> _The task_: Among the entries below, how many lines hold the word "empty"? Reply with the number only.

> _Given data_:
def pvJobs (ts : List (String × String × Int)) (b : Int) : PySem.Set String :=
  PySem.Set.ofList ((ts.filter (fun t => t.2.2 == b)).map (·.2.1))

def pvNums (ts : List (String × String × Int)) : PySem.Set Int :=
  PySem.Set.ofList (ts.map (·.2.2))

def pvCanon (ts : List (String × String × Int)) : PySem.Dict Int (PySem.Dict String (PySem.Set String)) :=
  pvMkC (pvNums ts) (fun n => pvMkC (pvJobs ts n) (fun j => pvNames ts n j))

theorem pv_setA (db1 : List (String × List (String × Int))) (b : Int) (j : String) :
    pvSetA db1 b j = pvNames (pvTriples db1) b j := by
  have h1 : pvSetA db1 b j = (pvTriples db1).foldl
      (fun s t => if t.2.2 == b && j == t.2.1 then PySem.Set.add s t.1 else s) PySem.Set.empty :=
    pv_foldl_double db1 (fun s name jb num => if num == b && j == jb then PySem.Set.add s name else s) _
  have h2 : (pvTriples db1).foldl
      (fun s t => if t.2.2 == b && j == t.2.1 then PySem.Set.add s t.1 else s) PySem.Set.empty
      = (((pvTriples db1).filter (fun t => t.2.2 == b && j == t.2.1)).map (·.1)).foldl
          PySem.Set.add PySem.Set.empty :=
    pv_foldl_guard _ _ _ _ _
  rw [h1, h2, pvNames, PySem.Set.ofList_eq_foldl]
  rfl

> _Answer box_: 3